A vaca leiteira pasta na manga fronteira ao curral
Lambe o sal, sacode a cauda e muge chamando a cria
Novo dia se levanta no vaivém do nascer e pôr do sol
Nas Gerais de Minas, o sol dorme sobre o gigantesco travesseiro das montanhas. Medroso, desperta sonolento no balde de leite do vaqueiro e vai dourando de luz os campos, mata adentro gerais afora. No topo da serra canta a seriema. Dorme a natureza embalada neste canto e o brilho suave de seu pranto faz-se orvalho ao amanhecer. Naquele dia, Cláudio volteou o curral antes do sol. Mandou Zenofre afrouxar a mão nas tetas da vaca e ser mais pródigo com a cria. Mimosa estava fraca, carecia de suplemento. Foi minguando o leite, minguando... Até que apareceu no pátio sem o bezerro.
O fazendeiro mandou rastrear qualquer sinal felino de grande porte, uma pegada, uma carcaça de presa, o que fosse. Levasse os dias que levasse. Varresse tudo, do grotão de Campo Grande até o grande cerrado de Sete Passagens. Assuntasse qualquer rabeira ou vestígio de animal selvagem por ali. E se encontrasse onça, trouxesse a lembrança do couro amarrado no rabicho da cela.
Negro e manso desde pequeno, Zenofre zunia defensivo como abelha-branca, se assanhassem seu ninho.
— Onça aqui não bebe água, disse ele.
— Cuidado! O bicho é astucioso. Anda sem fazer barulho e quando se revela, está perto demais...
A mando de Cláudio, Euzébia de João Velho preparou víveres suficientes para sete pessoas em incursão na mata durante aproximadamente três dias. Leonísia de Adelço ajudou a socar carne seca no pilão e a encher quatro pares de alforjes com paçoca, rapadura, e água à vontade nas bilhas. À tardinha, a peonada se reuniu no alpendre. Zenofre Borá manobrou a cravina: culatra... culatra... A arma respondeu que estava de prontidão. Joselino Sousa conferiu a mira da parabélum e uma pomba verdadeira caiu no terreiro. João Velho afinava a ponta da zagaia com que abatera, quando ele era jovem, uma suçuarana na Furna da Onça. Calmamente, João Congo torcia as pontas do bigode, enquanto procurava por falha na malha da rede de caroá, aferindo se a tralha era capaz de suster animal do porte de uma onça. Coube a Vespasiano levar o mosquete e a respectiva forquilha de suporte. Piruruca do Curral de Dentro, levaria toda a tralha: água, mantimentos e a rede de caçador. Júnior de Dr. Adilson também foi, mas este não conta. Não era empregado da fazenda. Estava guardando férias em Campo Grande e quis entrar na infunca da onça, só por folia. A alegria era dele, mas a carabina e a coragem eram do pai.
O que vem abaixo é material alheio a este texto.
-- pv_equiv track=rewrite | github.com/AruJoy/algorithm-study | 백준/Gold/20327. 배열 돌리기 6/배열 돌리기 6.py | act_7
-- ===== SOURCE A (Python) =====
-- def act_7(scale, matrix, s_scale):
--     new_matrix = [row[:] for row in matrix]
--     repeat = scale//s_scale
--     for i in range(repeat):
--         for j in range(repeat):
--             for dy in range(s_scale):
--                 for dx in range(s_scale):
--                     new_matrix[i*s_scale+dy][j*s_scale+dx] = matrix[(repeat-1-j)*s_scale+dy][i*s_scale+dx]
--     return new_matrix
-- ===== SOURCE B (Python) =====
-- def act_7(scale, matrix, s_scale):
--     # Factor the block rotation as two staged passes over the covered region:
--     # a vertical flip of block-rows, then a block-level transpose.
--     new_matrix = [row[:] for row in matrix]
--     if s_scale <= 0:
--         return new_matrix
--     repeat = scale // s_scale
--     n = repeat * s_scale
--     if n <= 0:
--         return new_matrix
--     # stage 1: vertical flip of the block-rows inside the covered n x n region
--     tmp = [row[:] for row in matrix]
--     for r in range(n):
--         band, dy = divmod(r, s_scale)
--         tmp[r][:n] = matrix[(repeat - 1 - band) * s_scale + dy][:n]
--     # stage 2: block transpose (swap block coordinates, keep in-block offsets)
--     for r in range(n):
--         band, dy = divmod(r, s_scale)
--         new_matrix[r][:n] = [tmp[(c // s_scale) * s_scale + dy][band * s_scale + c % s_scale]
--                              for c in range(n)]
--     return new_matrix
-- ===== Notes on version B (the rewrite author's own statement) =====
-- stated objective: alternative
-- what changed: A writes every output element in one quadruple loop using the combined rotation index formula; B factors the block rotation into two staged passes -- first a vertical flip of the block-rows into a temporary matrix, then a block-level transpose that rebuilds each covered row in one slice assignment -- recovering each cell's block coordinates by divmod.
import Mathlib
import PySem

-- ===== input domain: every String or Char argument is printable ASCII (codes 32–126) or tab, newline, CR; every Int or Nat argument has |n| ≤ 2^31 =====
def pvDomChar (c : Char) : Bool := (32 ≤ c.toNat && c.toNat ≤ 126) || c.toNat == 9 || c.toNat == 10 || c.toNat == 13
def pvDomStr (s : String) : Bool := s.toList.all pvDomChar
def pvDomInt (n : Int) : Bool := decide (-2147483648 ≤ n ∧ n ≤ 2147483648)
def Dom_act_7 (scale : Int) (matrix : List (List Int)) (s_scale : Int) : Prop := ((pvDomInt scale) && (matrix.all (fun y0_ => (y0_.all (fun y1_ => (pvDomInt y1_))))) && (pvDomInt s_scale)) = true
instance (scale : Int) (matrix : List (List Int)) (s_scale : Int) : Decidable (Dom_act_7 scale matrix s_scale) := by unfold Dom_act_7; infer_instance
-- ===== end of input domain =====

-- B factors A's one-shot quadruple rotation loop into two staged passes — a vertical flip of the
-- block-rows into a temporary matrix, then a block-level transpose that rebuilds each covered row
-- in one slice assignment (objective: alternative decomposition; same asymptotic cost).

-- ===== PORT A =====
-- matrix[r][c]: exact whenever both indices are in range, which Pre_act_7 guarantees for every access
def pyGet2 (m : List (List Int)) (r c : Int) : Int :=
  PySem.List.pyGetD (PySem.List.pyGetD m r []) c 0

-- new_matrix[r][c] = v: exact for 0 ≤ r < len m, 0 ≤ c < len (m[r]), which Pre_act_7 guarantees
def pySet2 (m : List (List Int)) (r c : Int) (v : Int) : List (List Int) :=
  m.modify r.toNat (fun row => row.set c.toNat v)

def act_7 (scale : Int) (matrix : List (List Int)) (s_scale : Int) : List (List Int) :=
  -- new_matrix = [row[:] for row in matrix]: copying is the identity on pure lists
  let new_matrix := matrix
  let rep := PySem.Int.floordiv scale s_scale
  (PySem.List.pyRange 0 rep 1).foldl (fun nm i =>
    (PySem.List.pyRange 0 rep 1).foldl (fun nm j =>
      (PySem.List.pyRange 0 s_scale 1).foldl (fun nm dy =>
        (PySem.List.pyRange 0 s_scale 1).foldl (fun nm dx =>
          pySet2 nm (i * s_scale + dy) (j * s_scale + dx)
            (pyGet2 matrix ((rep - 1 - j) * s_scale + dy) (i * s_scale + dx))) nm) nm) nm)
    new_matrix

-- ===== PORT B =====
def act_7_alt (scale : Int) (matrix : List (List Int)) (s_scale : Int) : List (List Int) :=
  -- new_matrix / tmp start as copies of matrix; copying is the identity on pure lists
  if s_scale ≤ 0 then matrix
  else
    let rep := PySem.Int.floordiv scale s_scale
    let n := rep * s_scale
    if n ≤ 0 then matrix
    else
      -- stage 1: tmp[r][:n] = matrix[(rep-1-band)*s_scale+dy][:n]
      -- (slice assignment row[:n] = seg is seg ++ row[n:], exact since 0 ≤ n)
      let tmp := (PySem.List.pyRange 0 n 1).foldl (fun tmp r =>
        let band := PySem.Int.floordiv r s_scale
        let dy := PySem.Int.mod r s_scale
        tmp.modify r.toNat (fun row =>
          PySem.List.slice
              (PySem.List.pyGetD matrix ((rep - 1 - band) * s_scale + dy) []) none (some n)
            ++ row.drop n.toNat)) matrix
      -- stage 2: new_matrix[r][:n] = [tmp[(c//s)*s+dy][band*s+c%s] for c in range(n)]
      (PySem.List.pyRange 0 n 1).foldl (fun nm r =>
        let band := PySem.Int.floordiv r s_scale
        let dy := PySem.Int.mod r s_scale
        nm.modify r.toNat (fun row =>
          (PySem.List.pyRange 0 n 1).map (fun c =>
            pyGet2 tmp (PySem.Int.floordiv c s_scale * s_scale + dy)
              (band * s_scale + PySem.Int.mod c s_scale))
            ++ row.drop n.toNat)) matrix

-- ===== PRECONDITION & SPEC =====
-- Pre_act_7 = exactly the inputs on which A returns: s_scale ≠ 0 (else ZeroDivisionError) and, when
-- the loops run (s_scale > 0), the covered n×n region (n = (scale//s_scale)*s_scale) fits inside
-- matrix (else IndexError).
def Pre_act_7 (scale : Int) (matrix : List (List Int)) (s_scale : Int) : Prop :=
  s_scale ≠ 0 ∧
  (0 < s_scale →
    ((PySem.Int.floordiv scale s_scale) * s_scale).toNat ≤ matrix.length ∧
    ∀ row ∈ matrix.take ((PySem.Int.floordiv scale s_scale) * s_scale).toNat,
      ((PySem.Int.floordiv scale s_scale) * s_scale).toNat ≤ row.length)
instance (scale : Int) (matrix : List (List Int)) (s_scale : Int) : Decidable (Pre_act_7 scale matrix s_scale) := by unfold Pre_act_7; infer_instance

def pvWitness_act_7 : Int × List (List Int) × Int := (4, [[1,2,3,4],[5,6,7,8],[9,10,11,12],[13,14,15,16]], 2)

def Spec_act_7 (scale : Int) (matrix : List (List Int)) (s_scale : Int) (out : List (List Int)) : Prop := out = act_7_alt scale matrix s_scale
instance (scale : Int) (matrix : List (List Int)) (s_scale : Int) (out : List (List Int)) : Decidable (Spec_act_7 scale matrix s_scale out) := by unfold Spec_act_7; infer_instance

-- ===== CLAIM (what is proved, stated in full; the proofs are below) =====
def Claim_equal_act_7 : Prop := ∀ (scale : Int) (matrix : List (List Int)) (s_scale : Int), Dom_act_7 scale matrix s_scale → Pre_act_7 scale matrix s_scale → Spec_act_7 scale matrix s_scale (act_7 scale matrix s_scale)

-- ===== LEMMAS AND PROOFS =====

-- the value A writes at offset (dy,dx) of output block (i,j)
def gval (matrix : List (List Int)) (s R i j dy dx : Nat) : Int :=
  (matrix.getD ((R - 1 - j) * s + dy) []).getD (i * s + dx) 0

-- a list of row-edit operations applied in order (the common normal form of both programs)
def applyOps (ops : List (Nat × (List Int → List Int))) (m : List (List Int)) : List (List Int) :=
  ops.foldl (fun nm p => nm.modify p.1 p.2) m

theorem length_applyOps : ∀ (ops : List (Nat × (List Int → List Int))) (m : List (List Int)),
    (applyOps ops m).length = m.length
  | [], _ => rfl
  | p :: ops, m => by
    show (applyOps ops (m.modify p.1 p.2)).length = m.length
    rw [length_applyOps ops, List.length_modify]

theorem getD_modify (m : List (List Int)) (r k : Nat) (f : List Int → List Int)
    (hr : r < m.length) :
    (m.modify r f).getD k [] = if r = k then f (m.getD k []) else m.getD k [] := by
  by_cases hk : k < m.length
  · rw [List.getD_eq_getElem _ _ (by simpa using hk), List.getD_eq_getElem _ _ hk,
      List.getElem_modify]
  · have h1 : m.length ≤ k := by omega
    rw [if_neg (show ¬ r = k by omega)]
    rw [List.getD_eq_default _ _ (show (m.modify r f).length ≤ k by simpa using h1),
      List.getD_eq_default _ _ h1]

theorem getD_applyOps : ∀ (ops : List (Nat × (List Int → List Int))) (m : List (List Int)),
    (∀ p ∈ ops, p.1 < m.length) → ∀ k,
    (applyOps ops m).getD k [] =
      ((ops.filter (fun p => p.1 == k)).map Prod.snd).foldl (fun row f => f row) (m.getD k [])
  | [], _, _, _ => rfl
  | p :: ops, m, h, k => by
    have hp : p.1 < m.length := h p (by simp)
    have ih := getD_applyOps ops (m.modify p.1 p.2)
      (fun q hq => by simpa using h q (by simp [hq])) k
    show (applyOps ops (m.modify p.1 p.2)).getD k [] = _
    rw [ih, getD_modify m p.1 k p.2 hp, List.filter_cons]
    by_cases hpk : p.1 = k
    · simp [hpk]
    · simp [hpk]

theorem pyRange_cast (N : Nat) :
    PySem.List.pyRange 0 (N : Int) 1 = (List.range N).map (fun k : Nat => (k : Int)) := by
  rw [PySem.List.pyRange_one]; simp

theorem getD_append_left (l1 l2 : List Int) (k : Nat) (h : k < l1.length) :
    (l1 ++ l2).getD k 0 = l1.getD k 0 := by
  simp [List.getD, List.getElem?_append_left h]

theorem getD_take (l : List Int) (n k : Nat) (h : k < n) :
    (l.take n).getD k 0 = l.getD k 0 := by
  simp [List.getD, h]

theorem divmod_block (s i dy : Nat) (hs : 0 < s) (hdy : dy < s) :
    (i * s + dy) / s = i ∧ (i * s + dy) % s = dy := by
  constructor
  · rw [Nat.add_comm, Nat.add_mul_div_right _ _ hs, Nat.div_eq_of_lt hdy]
    omega
  · rw [Nat.add_comm, Nat.add_mul_mod_self_right, Nat.mod_eq_of_lt hdy]

theorem blockIdx_lt (s R i dy : Nat) (hi : i < R) (hdy : dy < s) : i * s + dy < R * s :=
  calc i * s + dy < i * s + s := by omega
  _ = (i + 1) * s := by ring
  _ ≤ R * s := Nat.mul_le_mul_right _ (by omega)

theorem flatMap_eq_single {β : Type} (f : Nat → List β) : ∀ (R i0 : Nat), i0 < R →
    (∀ i, i < R → i ≠ i0 → f i = []) → (List.range R).flatMap f = f i0
  | 0, _, h, _ => absurd h (by omega)
  | R + 1, i0, h, hz => by
    rw [List.range_succ, List.flatMap_append]
    simp only [List.flatMap_cons, List.flatMap_nil, List.append_nil]
    by_cases hR : i0 = R
    · subst hR
      rw [List.flatMap_eq_nil_iff.mpr
        (fun x hx => hz x (by have := List.mem_range.mp hx; omega)
          (by have := List.mem_range.mp hx; omega))]
      simp
    · rw [hz R (by omega) (fun he => hR (he.symm)),
        flatMap_eq_single f R i0 (by omega) (fun i hi hne => hz i (by omega) hne)]
      simp

theorem range_filter_beq : ∀ (N k : Nat),
    (List.range N).filter (fun r => r == k) = if k < N then [k] else []
  | 0, k => by simp
  | N + 1, k => by
    rw [List.range_succ, List.filter_append, range_filter_beq N k]
    by_cases h2 : N = k
    · subst h2; simp
    · by_cases h1 : k < N
      · have h3 : k < N + 1 := by omega
        simp [h1, h2, h3]
      · have h3 : ¬ k < N + 1 := by omega
        simp [h1, h2, h3]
Pai Luís fica para tomar conta do roçado. Disse Manuelzão. Adelço também não vai, precisa botar sentido na fazenda.
Meeiros e enxadeiros não se apresentaram.
— Cadê os outros? Perguntou Cláudio.
—Nem sinal de vida. Respondeu Zenofre.
— Melhor assim.
—Inté a volta, patrão!
—Até...
Em noites de lua clara, a peonada se reunia no alpendre da fazenda, para ouvir as estórias que Cláudio contava nos acordes de sua viola. Cansado, naquele dia, disse aos cafuçus: “Hoje não toco viola.” Foi quando Tonico Oliveira se manifestou recitando Ferreira em pé-de-verso, guardado na memória desde a mocidade.
Dim dão, Dim dão...
João Grilo foi um cristão que nasceu antes do dia,
criou-se sem formosura, mas tinha sabedoria
e morreu antes da hora pelas artes que fazia.
Nasceu de sete meses, chorou no bucho da mãe;
quando ela pegou um gato ele gritou: ‘não me arranhe’
não jogue neste animal que talvez você não ganhe.
Os caçadores ainda estavam embrenhados na mata escura. Vaqueiro Zenofre guiava. Teve vontade de amarrar o cabresto da montaria do Júnior de Adilson na cabeceira de Xerém, burro sestroso, e bravo. Mas não atrelou. Preferiu passar severas recomendações ao cavaleiro afoito, chegado da cidade:
—Fique no meio dos outros, doutor. A onça se mostra ao da frente, mas ataca é o derradeiro.
— Vamos parar pra verter água. Disse João Velho.
— Faça da cabeça da sela. Tá escuro ainda. E d’agora em diante, ninguém desse dos arreios sem eu mandar.
A intenção de Zenofre era surpreender bicho grande na furna da onça. Chegaram ainda escuro. Fizeram fogo na entrada da gruta. A furna respirava a fumaça, puxava para dentro e depois soltava como João Velho fumando cigarro de palha.
—Evem coisa, disse João Velho, quase em sussurro.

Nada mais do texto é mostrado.